Some time back I had my older car smogged at a Smog Check only place. Here in California older cars get sent to these places. The bad thing is that they charge anywhere from $20 to $30 more...

Anyway at one of these places, my car passed the emissions just fine, but the tech said I failed because the vacuum hose was not connected to the EGR valve. That pissed me off. I had been installing new vacuum hoses and had forgotten to connect the other end to the EGR valve when I was checking something... Anyway, I reconnected it and ran it through again and the NO readings decreases even lower. Why couldn't he have told me to re-connect it before running it through the machine??

Since the HC are within limits, and the cat is newer, I'd bet that hooking up the EGR properly will solve your problem.

MAP
 
Thanks for the feedback guys.

I'll track down a can or two of the BG44K and try that out, as well as replace the EGR. Hopefully that will solve the problem.

I'll post results (hopefully good ones) when I go back there.

Thanks!

Alan
 
WOO HOO!

So, I replaced the EGR, ran some Redline Fuel injector cleaner (couldn't find the BG44K), and ran through a tank of gas. New numbers:

-At 15mph (1658 rpm), HC (PPM) was 115, max is 123, CO (%) was 0.60, max is 0.73, and NO (PPM) was 1012, max is 1015. Whew!
-At 25mph (1612 rpm), HC (PPM) was 60, max is 103, CO (%) was 0.38, max is 0.93, and NO (PPM) was 467, max is 875. Double Whew!

The car runs noticeably smoother at idle now, so the Redline stuff did seem to help a bit.
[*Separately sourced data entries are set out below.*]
-- pv_equiv track=rewrite | github.com/ibrahimsaw/GestionFormations | PrGestionFormation/Permissions_Manager/forms.py | translate_permission_name
-- ===== SOURCE A (Python) =====
-- def translate_permission_name(name):
--     translations = {
--         'Can add': 'Ajouter',
--         'Can change': 'Modifier',
--         'Can delete': 'Supprimer',
--         'Can view': 'Voir',
--     }
--     for eng, fr in translations.items():
--         name = name.replace(eng, fr)
--     return name
-- ===== SOURCE B (Python) =====
-- _PHRASES = (
--     ('Can add', 'Ajouter'),
--     ('Can change', 'Modifier'),
--     ('Can delete', 'Supprimer'),
--     ('Can view', 'Voir'),
-- )
--
-- def translate_permission_name(name):
--     pieces = []
--     i = 0
--     n = len(name)
--     while i < n:
--         for eng, fr in _PHRASES:
--             if name.startswith(eng, i):
--                 pieces.append(fr)
--                 i += len(eng)
--                 break
--         else:
--             pieces.append(name[i])
--             i += 1
--     return ''.join(pieces)
-- ===== Notes on version B (the rewrite author's own statement) =====
-- stated objective: alternative
-- what changed: A makes four sequential full-string .replace passes (each building a new string); B makes one left-to-right scan that tries the four phrases at each position and builds the output once.
import Mathlib
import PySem

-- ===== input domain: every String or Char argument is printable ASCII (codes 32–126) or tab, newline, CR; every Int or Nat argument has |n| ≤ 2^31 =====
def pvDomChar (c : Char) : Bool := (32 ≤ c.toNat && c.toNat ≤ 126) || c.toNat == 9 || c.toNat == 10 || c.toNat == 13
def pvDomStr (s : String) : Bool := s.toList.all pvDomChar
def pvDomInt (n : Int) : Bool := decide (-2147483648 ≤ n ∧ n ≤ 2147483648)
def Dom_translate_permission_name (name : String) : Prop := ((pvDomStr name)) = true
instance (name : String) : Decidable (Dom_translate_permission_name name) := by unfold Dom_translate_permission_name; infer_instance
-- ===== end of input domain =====

-- B replaces A's four sequential full-string .replace passes by ONE left-to-right scan that tries
-- the four phrases at each position (objective: alternative single-pass algorithm, same results).

-- ===== PORT A =====
-- A: four chained str.replace calls, in the dict's insertion order.
def translate_permission_name (name : String) : String :=
  PySem.Str.replace
    (PySem.Str.replace
      (PySem.Str.replace
        (PySem.Str.replace name "Can add" "Ajouter")
        "Can change" "Modifier")
      "Can delete" "Supprimer")
    "Can view" "Voir"

-- ===== PORT B =====
-- Hand port (exact) of B's single left-to-right scan: at each position try the four phrases in
-- dict order (startswith), emit the translation and skip the phrase, else copy one character.
def pvScanB : List Char → List Char
  | [] => []
  | c :: t =>
    if ['C','a','n',' ','a','d','d'] <+: (c :: t) then
      ['A','j','o','u','t','e','r'] ++ pvScanB ((c :: t).drop 7)
    else if ['C','a','n',' ','c','h','a','n','g','e'] <+: (c :: t) then
      ['M','o','d','i','f','i','e','r'] ++ pvScanB ((c :: t).drop 10)
    else if ['C','a','n',' ','d','e','l','e','t','e'] <+: (c :: t) then
      ['S','u','p','p','r','i','m','e','r'] ++ pvScanB ((c :: t).drop 10)
    else if ['C','a','n',' ','v','i','e','w'] <+: (c :: t) then
      ['V','o','i','r'] ++ pvScanB ((c :: t).drop 8)
    else c :: pvScanB t
  termination_by l => l.length
  decreasing_by all_goals simp

def translate_permission_name_alt (name : String) : String :=
  String.ofList (pvScanB name.toList)

-- ===== PRECONDITION & SPEC =====
def Spec_translate_permission_name (name : String) (out : String) : Prop := out = translate_permission_name_alt name
instance (name : String) (out : String) : Decidable (Spec_translate_permission_name name out) := by unfold Spec_translate_permission_name; infer_instance

-- ===== CLAIM (what is proved, stated in full; the proofs are below) =====
def Claim_equal_translate_permission_name : Prop := ∀ (name : String), Dom_translate_permission_name name → Spec_translate_permission_name name (translate_permission_name name)

-- ===== LEMMAS AND PROOFS =====

-- proof-side constants: the four keys split as 'C' :: tail, and the four values
def pvKT1 : List Char := ['a','n',' ','a','d','d']
def pvKT2 : List Char := ['a','n',' ','c','h','a','n','g','e']
def pvKT3 : List Char := ['a','n',' ','d','e','l','e','t','e']
def pvKT4 : List Char := ['a','n',' ','v','i','e','w']
def pvV1 : List Char := ['A','j','o','u','t','e','r']
def pvV2 : List Char := ['M','o','d','i','f','i','e','r']
def pvV3 : List Char := ['S','u','p','p','r','i','m','e','r']
def pvV4 : List Char := ['V','o','i','r']

-- single-key scan: the result of one Python str.replace (nonempty key 'C'::kt)
def pvScan1 (kt v : List Char) : List Char → List Char
  | [] => []
  | c :: t =>
    if ('C' :: kt) <+: (c :: t) then v ++ pvScan1 kt v (t.drop kt.length)
    else c :: pvScan1 kt v t
  termination_by l => l.length
  decreasing_by all_goals simp

lemma pvScan1_nil (kt v : List Char) : pvScan1 kt v [] = [] := by rw [pvScan1]

lemma pvScan1_cons (kt v : List Char) (c : Char) (t : List Char) :
    pvScan1 kt v (c :: t) =
      if ('C' :: kt) <+: (c :: t) then v ++ pvScan1 kt v (t.drop kt.length)
      else c :: pvScan1 kt v t := by
  rw [pvScan1]

lemma pvScanB_nil : pvScanB [] = [] := by rw [pvScanB]

lemma pvScanB_cons (c : Char) (t : List Char) :
    pvScanB (c :: t) =
      if ['C','a','n',' ','a','d','d'] <+: (c :: t) then
        ['A','j','o','u','t','e','r'] ++ pvScanB ((c :: t).drop 7)
      else if ['C','a','n',' ','c','h','a','n','g','e'] <+: (c :: t) then
        ['M','o','d','i','f','i','e','r'] ++ pvScanB ((c :: t).drop 10)
      else if ['C','a','n',' ','d','e','l','e','t','e'] <+: (c :: t) then
        ['S','u','p','p','r','i','m','e','r'] ++ pvScanB ((c :: t).drop 10)
      else if ['C','a','n',' ','v','i','e','w'] <+: (c :: t) then
        ['V','o','i','r'] ++ pvScanB ((c :: t).drop 8)
      else c :: pvScanB t := by
  rw [pvScanB]

-- Chars.replace.go computed by the single-key scan
lemma pvGo_eq (kt v : List Char) :
    ∀ (fuel : Nat) (l acc : List Char), l.length ≤ fuel →
      PySem.Chars.replace.go ('C' :: kt) v fuel l acc = acc.reverse ++ pvScan1 kt v l := by
  intro fuel
  induction fuel with
  | zero =>
    intro l acc h
    have hl : l = [] := by cases l <;> simp_all
    subst hl
    rw [PySem.Chars.replace.go, pvScan1_nil, List.append_nil]
  | succ n ih =>
    intro l acc h
    cases l with
    | nil =>
      rw [PySem.Chars.replace.go, pvScan1_nil, List.append_nil]
      omega
    | cons c t =>
      rw [PySem.Chars.replace.go, pvScan1_cons]
      by_cases hp : ('C' :: kt) <+: (c :: t)
      · have hb : List.isPrefixOf ('C' :: kt) (c :: t) = true := List.isPrefixOf_iff_prefix.mpr hp
        rw [if_pos hb, if_pos hp]
        have hlen : (List.drop ('C' :: kt).length (c :: t)).length ≤ n := by
          simp at h ⊢; omega
        rw [ih _ _ hlen]
        simp [List.drop_succ_cons]
      · have hb : ¬ List.isPrefixOf ('C' :: kt) (c :: t) = true := by
          simpa [List.isPrefixOf_iff_prefix] using hp
        rw [if_neg hb, if_neg hp]
        have hlen : t.length ≤ n := by simp at h; omega
        rw [ih _ _ hlen]
        simp

-- one Python str.replace with key 'C'::kt IS the single-key scan
lemma pvReplace_eq (kt v s : List Char) :
    PySem.Chars.replace s ('C' :: kt) v = pvScan1 kt v s := by
  rw [PySem.Chars.replace]
  rw [if_neg (by simp)]
  simpa using pvGo_eq kt v s.length s [] (le_refl _)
I'm totally stoked that it passed, but I am a little concerned by the fact that some of the numbers were still pretty close to max. At 15 mph, HC's, CO, and NO were all still pretty high. Anything I should look into changing out next time?

Thanks again for all the help everyone!

Alan
 
you CA guys sure have it rough- here in IL, on '97 or newer OBD-II they just check the computer and do a VERY basic visual inspection. - pre '97 they run on the treadmill- I'm sooooo glad I don't live in California.

Recomendation for passing your next test- MOVE TO A NEW STATE

and congrats on passing the test. How long are you good for?
 
Yeah - I wish they'd do away with the damn visual - it really doesn't help anything, and what does it matter how we make the numbers, just so we make them?

I don't fully understand the "older car" logic - is it their way of making up for the low tags? Last time, the smog cost twice as much as the tags because I had to go to "Check Only." Nevermind that I seem to run cleaner than vehicles ten years newer...

Anyhow, I stayed off the dyno a few months ago. As I've said before, they're told that it's been converted to AWD, and can't go on the Dyno (like the Subarus and half of the Astro vans...) and that makes things so much simpler.

This damn Test Only crap is killing me - as far as I'm concerned, everywhere is "Test Only" simply because I don't allow anyone out here to work on my vehicles. I can't wait to leave - gotta finish school first...

Y'ask me, the entire programme should be revised - it could be so much simpler, and be more effective because of it...

Besides, I'm tired of explaining that RENIX is pre-OBD, and therefore doesn't have a MIL light. Why don't they know this? It's one of those quirks that should stand out, y'know?